[Saved entries]
+ + +

-- pv_equiv track=rewrite | github.com/WhatNextAlgo/LeetCode | BinarySearch/Easy/744. Find Smallest Letter Greater Than Target.py | nextGreatestLetter1
-- ===== SOURCE A (Python) =====
-- def nextGreatestLetter1(letters, target):
--     l=0
--     r=len(letters)-1
--     res=letters[0]
--     while(l<=r):
--         mid=(l+r)//2
--         if letters[mid]>target:
--             r=mid-1
--             res=letters[mid]
--         else:
--             l=mid+1
--     return res
-- ===== SOURCE B (Python) =====
-- def nextGreatestLetter1(letters, target):
--     for c in letters:
--         if c > target:
--             return c
--     return letters[0]
-- ===== Notes on version B (the rewrite author's own statement) =====
-- stated objective: simpler
-- what changed: Replaces the hand-rolled binary search (l/r/mid/res loop) by a single linear scan that returns the first letter strictly greater than target, falling back to letters[0].
-- outside the precondition, e.g. on nextGreatestLetter1(['b', 'a', 'c'], 'a'): A returns 'c', B returns 'b'
import Mathlib
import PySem

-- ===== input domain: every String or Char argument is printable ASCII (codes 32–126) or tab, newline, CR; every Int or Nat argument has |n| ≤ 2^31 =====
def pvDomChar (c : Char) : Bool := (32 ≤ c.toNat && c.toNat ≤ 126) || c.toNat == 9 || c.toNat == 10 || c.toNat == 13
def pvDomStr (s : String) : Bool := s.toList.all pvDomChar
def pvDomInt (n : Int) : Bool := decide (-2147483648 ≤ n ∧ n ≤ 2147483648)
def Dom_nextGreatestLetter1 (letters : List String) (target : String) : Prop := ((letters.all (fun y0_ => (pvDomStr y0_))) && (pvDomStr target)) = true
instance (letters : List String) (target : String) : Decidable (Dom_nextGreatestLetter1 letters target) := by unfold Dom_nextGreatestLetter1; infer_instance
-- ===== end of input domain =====

-- B replaces A's hand-rolled binary search by a simple linear scan for the first
-- letter strictly greater than target (falling back to letters[0]); equality is
-- proved on nonempty sorted input, the problem's stated domain.


-- ===== PORT A =====
-- the while-loop of A; letters[mid] is always in range (0 ≤ l ≤ mid ≤ r < length), so
-- pyGetD is exact there; IndexError cannot occur inside the loop
def nextGLWhile (letters : List String) (target : String) (l r : Int) (res : String) : String :=
  if h : l ≤ r then
    let mid := PySem.Int.floordiv (l + r) 2
    if target < PySem.List.pyGetD letters mid "" then
      nextGLWhile letters target l (mid - 1) (PySem.List.pyGetD letters mid "")
    else nextGLWhile letters target (mid + 1) r res
  else res
termination_by (r + 1 - l).toNat
decreasing_by
  · have hb := PySem.Int.floordiv_two_mid_bounds h
    simp only [mid] at *
    omega
  · have hb := PySem.Int.floordiv_two_mid_bounds h
    simp only [mid] at *
    omega

-- letters[0] raises IndexError on the empty list (excluded by Pre_); ".getD" only totalises
def nextGreatestLetter1 (letters : List String) (target : String) : String :=
  nextGLWhile letters target 0 ((letters.length : Int) - 1)
    (PySem.List.pyGetD letters 0 "")

-- ===== PORT B =====
-- the for-loop of B: first element strictly greater than target, if any
def nextGLScan (target : String) : List String → Option String
  | [] => none
  | c :: rest => if target < c then some c else nextGLScan target rest

-- letters[0] raises IndexError on the empty list (excluded by Pre_); ".getD" only totalises
def nextGreatestLetter1_alt (letters : List String) (target : String) : String :=
  match nextGLScan target letters with
  | some c => c
  | none => PySem.List.pyGetD letters 0 ""

-- ===== PRECONDITION & SPEC =====
-- Pre_ excludes the empty list, on which both programs raise IndexError, and those
-- unsorted lists — outside the problem's stated domain ("sorted array") — on which the
-- order matters, i.e. lists that are neither sorted nor all ≤ target nor all > target;
-- there A's binary-search probes return an accidental element.
-- (order stated over .toList — the same order, String.le_iff_toList_le — so it is kernel-decidable)
def Pre_nextGreatestLetter1 (letters : List String) (target : String) : Prop :=
  letters ≠ [] ∧
    (letters.Pairwise (fun a b => a.toList ≤ b.toList) ∨
     (∀ c ∈ letters, c.toList ≤ target.toList) ∨
     (∀ c ∈ letters, target.toList < c.toList))
instance (letters : List String) (target : String) : Decidable (Pre_nextGreatestLetter1 letters target) := by unfold Pre_nextGreatestLetter1; infer_instance

def pvWitness_nextGreatestLetter1 : List String × String := (["a", "c", "f", "j"], "c")

def Spec_nextGreatestLetter1 (letters : List String) (target : String) (out : String) : Prop := out = nextGreatestLetter1_alt letters target
instance (letters : List String) (target : String) (out : String) : Decidable (Spec_nextGreatestLetter1 letters target out) := by unfold Spec_nextGreatestLetter1; infer_instance

-- ===== CLAIM (what is proved, stated in full; the proofs are below) =====
def Claim_equal_nextGreatestLetter1 : Prop := ∀ (letters : List String) (target : String), Dom_nextGreatestLetter1 letters target → Pre_nextGreatestLetter1 letters target → Spec_nextGreatestLetter1 letters target (nextGreatestLetter1 letters target)

-- ===== LEMMAS AND PROOFS =====

-- "first element at index ≥ k greater than target, else letters[0]" — B's value on a suffix
def fgf (letters : List String) (target : String) (k : Nat) : String :=
  match nextGLScan target (letters.drop k) with
  | some c => c
  | none => PySem.List.pyGetD letters 0 ""

lemma fgf_hit (letters : List String) (target : String) (k : Nat) (v : String)
    (hk : letters[k]? = some v) (hv : target < v) : fgf letters target k = v := by
  obtain ⟨hlt, hv'⟩ := List.getElem?_eq_some_iff.mp hk
  have hdrop : letters.drop k = v :: letters.drop (k + 1) := by
    rw [List.drop_eq_getElem_cons hlt, hv']
  simp [fgf, hdrop, nextGLScan, hv]

lemma fgf_miss (letters : List String) (target : String) (k : Nat) (v : String)
    (hk : letters[k]? = some v) (hv : ¬ target < v) :
    fgf letters target k = fgf letters target (k + 1) := by
  obtain ⟨hlt, hv'⟩ := List.getElem?_eq_some_iff.mp hk
  have hdrop : letters.drop k = v :: letters.drop (k + 1) := by
    rw [List.drop_eq_getElem_cons hlt, hv']
  simp [fgf, hdrop, nextGLScan, hv]

-- in a ≤-sorted list, if letters[m] ≤ target then every prefix step up to m can be skipped
lemma fgf_skip (letters : List String) (target : String)
    (hsort : letters.Pairwise (· ≤ ·)) (m : Nat) (hm : m < letters.length)
    (hle : ¬ target < letters[m]) :
    ∀ k, k ≤ m → fgf letters target k = fgf letters target (m + 1) := by
  intro k hk
  induction hord : m - k generalizing k with
  | zero =>
      have hkm : k = m := by omega
      subst hkm
      exact fgf_miss letters target k letters[k] (List.getElem?_eq_some_iff.mpr ⟨hm, rfl⟩) hle
  | succ n ih =>
      have hkm : k < m := by omega
      have hklt : k < letters.length := by omega
      have hle2 : letters[k] ≤ letters[m] :=
        List.pairwise_iff_getElem.mp hsort k m hklt hm hkm
      have hkv : ¬ target < letters[k] := fun hgt => hle (lt_of_lt_of_le hgt hle2)
      rw [fgf_miss letters target k letters[k] (List.getElem?_eq_some_iff.mpr ⟨hklt, rfl⟩) hkv]
      exact ih (k + 1) (by omega) (by omega)

-- main loop invariant: res carries B's answer for the suffix past r
lemma nextGLWhile_eq (letters : List String) (target : String)
    (hsort : letters.Pairwise (· ≤ ·)) :
    ∀ (n : Nat) (l r : Int) (res : String),
      (r + 1 - l).toNat ≤ n →
      0 ≤ l → l ≤ r + 1 → r < (letters.length : Int) →
      res = fgf letters target (r + 1).toNat →
      nextGLWhile letters target l r res = fgf letters target l.toNat := by
  intro n
  induction n with
  | zero =>
      intro l r res hn h0 hlr hr hres
      have : ¬ l ≤ r := by omega
      rw [nextGLWhile, dif_neg this, hres]
      congr 1
      omega
  | succ n ih =>
      intro l r res hn h0 hlr hr hres
      by_cases h : l ≤ r
      · have hb := PySem.Int.floordiv_two_mid_bounds h
        rw [nextGLWhile]
        simp only [dif_pos h]
        set mid := PySem.Int.floordiv (l + r) 2 with hmid
        have hmid0 : 0 ≤ mid := by omega
        have hmidlt : mid < (letters.length : Int) := by omega
        have hget : PySem.List.pyGetD letters mid "" = letters[mid.toNat] :=
          PySem.List.pyGetD_eq_getElem letters "" hmid0 hmidlt
        rw [hget]
        have hidx : letters[mid.toNat]? = some letters[mid.toNat] :=
          List.getElem?_eq_some_iff.mpr ⟨by omega, rfl⟩
        by_cases hv : target < letters[mid.toNat]
        · rw [if_pos hv]
          apply ih l (mid - 1) _ (by omega) h0 (by omega) (by omega)
          have : (mid - 1 + 1).toNat = mid.toNat := by omega
          rw [this]
          exact (fgf_hit letters target mid.toNat _ hidx hv).symm
        · rw [if_neg hv]
          have h1 : nextGLWhile letters target (mid + 1) r res
              = fgf letters target (mid + 1).toNat := by
            apply ih (mid + 1) r res (by omega) (by omega) (by omega) hr hres
          rw [h1]
          have hmn : (mid + 1).toNat = mid.toNat + 1 := by omega
          rw [hmn]
          exact (fgf_skip letters target hsort mid.toNat (by omega) hv l.toNat (by omega)).symm
      · have : ¬ l ≤ r := h
        rw [nextGLWhile, dif_neg this, hres]
        congr 1
        omega

-- the while-loop never changes res when every element is ≤ target
lemma nextGLWhile_all_le (letters : List String) (target : String)
    (hall : ∀ c ∈ letters, ¬ target < c) :
    ∀ (n : Nat) (l r : Int) (res : String),
      (r + 1 - l).toNat ≤ n → 0 ≤ l → r < (letters.length : Int) →
      nextGLWhile letters target l r res = res := by
  intro n
  induction n with
  | zero =>
      intro l r res hn h0 hr
      rw [nextGLWhile, dif_neg (by omega)]
  | succ n ih =>
      intro l r res hn h0 hr
      by_cases h : l ≤ r
      · have hb := PySem.Int.floordiv_two_mid_bounds h
        rw [nextGLWhile]
        simp only [dif_pos h]
        set mid := PySem.Int.floordiv (l + r) 2 with hmid
        have hv : ¬ target < PySem.List.pyGetD letters mid "" :=
          hall _ (PySem.List.pyGetD_mem letters "" (by simp [PySem.Raise.InRange]; omega))
        rw [if_neg hv]
        exact ih (mid + 1) r res (by omega) (by omega) hr
      · rw [nextGLWhile, dif_neg h]
-- the while-loop descends to index l when every element is > target
lemma nextGLWhile_all_gt (letters : List String) (target : String)
    (hall : ∀ c ∈ letters, target < c) :
    ∀ (n : Nat) (l r : Int) (res : String),
      (r + 1 - l).toNat ≤ n → 0 ≤ l → l ≤ r → r < (letters.length : Int) →
      nextGLWhile letters target l r res = PySem.List.pyGetD letters l "" := by
  intro n
  induction n with
  | zero => intro l r res hn h0 hl hr; omega
  | succ n ih =>
      intro l r res hn h0 hl hr
      have hb := PySem.Int.floordiv_two_mid_bounds hl
      rw [nextGLWhile]
      simp only [dif_pos hl]
      set mid := PySem.Int.floordiv (l + r) 2 with hmid
      have hv : target < PySem.List.pyGetD letters mid "" :=
        hall _ (PySem.List.pyGetD_mem letters "" (by simp [PySem.Raise.InRange]; omega))
      rw [if_pos hv]
      by_cases hrec : l ≤ mid - 1
      · exact ih l (mid - 1) _ (by omega) h0 hrec (by omega)
      · have hml : mid = l := by omega
        rw [nextGLWhile, dif_neg (by omega), hml]
-- the scan returns none when every element is ≤ target
lemma nextGLScan_none (target : String) (xs : List String)
    (hall : ∀ c ∈ xs, ¬ target < c) : nextGLScan target xs = none := by
  induction xs with
  | nil => rfl
  | cons c rest ih =>
      rw [nextGLScan, if_neg (hall c (by simp))]
      exact ih (fun d hd => hall d (by simp [hd]))

-- ===== VERDICT (by name: the statement is the Claim_ definition above) =====
theorem nextGreatestLetter1_spec : Claim_equal_nextGreatestLetter1 := by
  intro letters target _hdom hpre
  obtain ⟨hne, hcase⟩ := hpre
  have hlen : 0 < letters.length := List.length_pos_iff.mpr hne
  unfold Spec_nextGreatestLetter1 nextGreatestLetter1
  rcases hcase with hsort' | hle | hgt
  · have hsort : letters.Pairwise (· ≤ ·) :=
      hsort'.imp (fun h => String.le_iff_toList_le.mpr h)
    have h0 : PySem.List.pyGetD letters 0 ""
        = fgf letters target (((letters.length : Int) - 1) + 1).toNat := by
      have : (((letters.length : Int) - 1) + 1).toNat = letters.length := by omega
      rw [this]
      simp [fgf, List.drop_length, nextGLScan]
    rw [nextGLWhile_eq letters target hsort letters.length 0 ((letters.length : Int) - 1) _
        (by omega) (by omega) (by omega) (by omega) h0]
    simp [fgf, nextGreatestLetter1_alt]
  · have hall : ∀ c ∈ letters, ¬ target < c := fun c hc =>
      not_lt.mpr (String.le_iff_toList_le.mpr (hle c hc))
    rw [nextGLWhile_all_le letters target hall letters.length _ _ _ (by omega) (by omega)
        (by omega)]
    rw [nextGreatestLetter1_alt, nextGLScan_none target letters hall]
  · have hall : ∀ c ∈ letters, target < c := fun c hc =>
      String.lt_iff_toList_lt.mpr (hgt c hc)
    rw [nextGLWhile_all_gt letters target hall letters.length _ _ _ (by omega) (by omega)
        (by omega) (by omega)]
    obtain ⟨c, rest, hcr⟩ := List.exists_cons_of_ne_nil hne
    subst hcr
    rw [nextGreatestLetter1_alt, nextGLScan, if_pos (hall c (by simp))]
    simp [PySem.List.pyGetD_zero_cons]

+ + +

What do the lines above say from the one containing "-- ===== end of" down to the one containing "-- ===== PORT A"? Return them exactly, both end lines included, and only them.

RESPONSE -
-- ===== end of input domain =====

-- B replaces A's hand-rolled binary search by a simple linear scan for the first
-- letter strictly greater than target (falling back to letters[0]); equality is
-- proved on nonempty sorted input, the problem's stated domain.


-- ===== PORT A =====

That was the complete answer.